Por: Renato Drummond Tapioca Neto
No início de 1603, a saúde da rainha Elizabeth I ia nada bem. Aos 69 anos (uma idade considerada avançada para as mulheres do período), a soberana já ocupava o trono inglês por mais de quatro décadas, tornando-se a monarca mais longeva de sua dinastia. Sem herdeiros diretos, Elizabeth se recusava a nomear um sucessor, gerando grande preocupação entre os membros do Conselho Privado. Seu receio, porém, era justificado. Afinal, poucos meses antes, ela havia enfrentado mais uma rebelião contra sua autoridade, liderada pelo conde de Essex. Embora tenha sobrevivido, a rainha estava visivelmente abatida pela morte de seu ex-favorito, que também era bisneto de sua tia, Maria Bolena. Dizem que a melancólica figura da monarca, com sua peruca ruiva e rosto embranquecido pelo uso da ceruse veneziana, podia ser vista pelos corredores de seus apartamentos no Palácio de Richmond, empunhando uma espada e lutando contra inimigos invisíveis. Sem forças para andar sob seus pesados vestidos de Estado, costurados com joias e pérolas naturais, ela precisava do auxílio de uma bengala para se locomover. Ao seu afilhado, Sir John Harington, ela disse que estava perdendo a vontade de viver. Por anos, a causa da morte de Elizabeth I foi um mistério para muitos historiadores. Agora, uma dupla de patologistas acredita ter encontrado uma resposta.

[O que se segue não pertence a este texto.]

-- pv_equiv track=rewrite | github.com/KubinGH/logia-tryhard-saga | Ye Olde/Etap 3/2015/4.py | droga
-- ===== SOURCE A (Python) =====
-- class Building:
--     def __init__(self, width, height):
--         self.width, self.height = width, height
--
-- class Lizard:
--     def __init__(self):
--         self.x = self.y = 0
--         self.walked = 0
--
--     def cross(self, building):
--         if building.height != self.y:
--             self.walked += abs(building.height - self.y)
--             self.y = building.height
--         self.walked += abs(building.width)
--         self.x += building.width
--
--     def go_to_floor(self):
--         self.walked += abs(self.y)
--         self.y = 0
--
-- def is_seq(obj):
--     return isinstance(obj, (list, tuple))
--
-- def droga(buildings):
--     buildings = [Building(*item) if is_seq(item) else Building(item, 0)
--                  for item in buildings]
--
--     tom = Lizard()
--     for building in buildings:
--         tom.cross(building)
--     tom.go_to_floor()
--
--     return tom.walked
-- ===== SOURCE B (Python) =====
-- def droga(buildings):
--     widths = [item[0] if isinstance(item, (list, tuple)) else item
--               for item in buildings]
--     heights = [item[1] if isinstance(item, (list, tuple)) else 0
--                for item in buildings]
--     # The zero-padded height path is closed (starts and ends at 0), so the
--     # total descent equals the total ascent: vertical walk = 2 * total ascent.
--     path = [0] + heights + [0]
--     climb = sum(max(b - a, 0) for a, b in zip(path, path[1:]))
--     return sum(abs(w) for w in widths) + 2 * climb
-- ===== Notes on version B (the rewrite author's own statement) =====
-- stated objective: alternative
-- what changed: Replaces the stateful Lizard simulation (tracking position and adding |height change| per building) with a closed-path identity: answer = sum of |width| plus TWICE the total ascent (sum of positive height increments) of the zero-padded height path, using that on a closed path descents equal ascents; no absolute height difference is ever computed.
import Mathlib
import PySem

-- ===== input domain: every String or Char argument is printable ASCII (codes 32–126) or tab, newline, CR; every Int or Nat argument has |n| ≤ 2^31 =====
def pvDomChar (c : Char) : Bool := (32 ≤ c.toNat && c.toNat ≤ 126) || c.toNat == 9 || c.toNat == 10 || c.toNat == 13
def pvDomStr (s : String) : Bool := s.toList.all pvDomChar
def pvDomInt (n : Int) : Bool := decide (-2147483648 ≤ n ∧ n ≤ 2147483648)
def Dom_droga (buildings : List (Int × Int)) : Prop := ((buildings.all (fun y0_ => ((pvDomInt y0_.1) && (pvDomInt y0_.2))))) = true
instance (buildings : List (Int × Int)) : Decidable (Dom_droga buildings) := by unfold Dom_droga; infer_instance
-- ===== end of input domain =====

-- B replaces A's stateful Lizard simulation by sum of |width| plus TWICE the total
-- ascent of the zero-padded height path (descents = ascents on a closed path);
-- objective: alternative algorithm, same cost.

-- ===== PORT A =====
-- Lizard.cross: state is (y, walked); x is never read for the result, so omitted.
def drogaCross (st : Int × Int) (b : Int × Int) : Int × Int :=
  let st := if b.2 ≠ st.1 then (b.2, st.2 + |b.2 - st.1|) else st
  (st.1, st.2 + |b.1|)

def droga (buildings : List (Int × Int)) : Int :=
  let st := buildings.foldl drogaCross (0, 0)
  st.2 + |st.1|   -- go_to_floor

-- ===== PORT B =====
-- sum of max (h - prev) 0 over consecutive pairs of prev :: hs (Source B's zip-sum)
def drogaClimb (prev : Int) : List Int → Int
  | [] => 0
  | h :: t => max (h - prev) 0 + drogaClimb h t

def droga_alt (buildings : List (Int × Int)) : Int :=
  (buildings.map (fun b => |b.1|)).sum
    + 2 * drogaClimb 0 (buildings.map Prod.snd ++ [0])

-- ===== PRECONDITION & SPEC =====
def Spec_droga (buildings : List (Int × Int)) (out : Int) : Prop := out = droga_alt buildings
instance (buildings : List (Int × Int)) (out : Int) : Decidable (Spec_droga buildings out) := by unfold Spec_droga; infer_instance

-- ===== CLAIM (what is proved, stated in full; the proofs are below) =====
def Claim_equal_droga : Prop := ∀ (buildings : List (Int × Int)), Dom_droga buildings → Spec_droga buildings (droga buildings)

-- ===== LEMMAS AND PROOFS =====
theorem drogaCross_eq (y w : Int) (b : Int × Int) :
    drogaCross (y, w) b = (b.2, w + |b.2 - y| + |b.1|) := by
  unfold drogaCross
  by_cases h : b.2 = y
  · simp [h]
  · simp [h]

-- total variation of prev :: l (A's vertical walk, used only in the proof)
def drogaTV (prev : Int) : List Int → Int
  | [] => 0
  | h :: t => |h - prev| + drogaTV h t

theorem drogaTV_eq_two_climb (hs : List Int) : ∀ (prev : Int),
    drogaTV prev (hs ++ [0]) = 2 * drogaClimb prev (hs ++ [0]) + prev := by
  induction hs with
  | nil =>
    intro prev
    simp only [List.nil_append, drogaTV, drogaClimb]
    rcases abs_cases ((0:Int) - prev) with ⟨h1, h2⟩ | ⟨h1, h2⟩ <;> omega
  | cons h t ih =>
    intro prev
    simp only [List.cons_append, drogaTV, drogaClimb, ih h]
    rcases abs_cases (h - prev) with ⟨h1, h2⟩ | ⟨h1, h2⟩ <;> omega

theorem droga_loop_eq (bs : List (Int × Int)) : ∀ (y w : Int),
    (bs.foldl drogaCross (y, w)).2 + |(bs.foldl drogaCross (y, w)).1|
      = w + (bs.map (fun b => |b.1|)).sum + drogaTV y (bs.map Prod.snd ++ [0]) := by
  induction bs with
  | nil =>
    intro y w
    simp [drogaTV]
  | cons b t ih =>
    intro y w
    simp only [List.foldl_cons, drogaCross_eq, List.map_cons, List.sum_cons,
      List.cons_append, drogaTV, ih]
    ring

-- ===== VERDICT (by name: the statement is the Claim_ definition above) =====
theorem droga_spec : Claim_equal_droga := by
  intro bs _
  show droga bs = droga_alt bs
  unfold droga droga_alt
  have h := droga_loop_eq bs 0 0
  simp only [drogaTV_eq_two_climb] at h
  simpa using h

Com efeito, o clima frio e úmido daquele inverno fez com que a rainha contraísse um resfriado, debilitando ainda mais sua condição. Elizabeth, que outrora se orgulhara de seu corpo esguio e dos seus dedos longos e finos, teve que remover o anel de sua coroação, pois o aro de metal precioso estava incrustrado na carne. Era como se seu casamento com o reino, celebrado pomposamente na cerimônia de coroação em 15 de janeiro de 1559, tivesse sido dissolvido. Ao mesmo tempo em que se queixava de dores, a soberana também recusava a ajuda dos seus conselheiros. Às vezes, um braço oferecido para se apoiar enquanto descia da barcaça real era aceito com má vontade, ou afastado com impaciência. Deprimida com a gradativa perda do controle de seus movimentos, Elizabeth chegou a tropeçar e cair, machucando a perna. Com uma forte inflamação na garganta, ela tinha sede constantemente e dizia que estava sentindo “um grande calor no estômago”. Quando o véu escuro da noite caia, ela era acometida por insônia e então a ansiedade fazia com que sua mente divagasse. Teria se arrependido da execução de Mary Stuart, ocorrida 26 anos antes. Com medo dos pesadelos sobre sua própria cama, ela ordenou em 20 de março que algumas almofadas fossem colocadas sobre um tapete no chão. Ali, a rainha se acomodou, recusando-se terminantemente a retornar para o leito.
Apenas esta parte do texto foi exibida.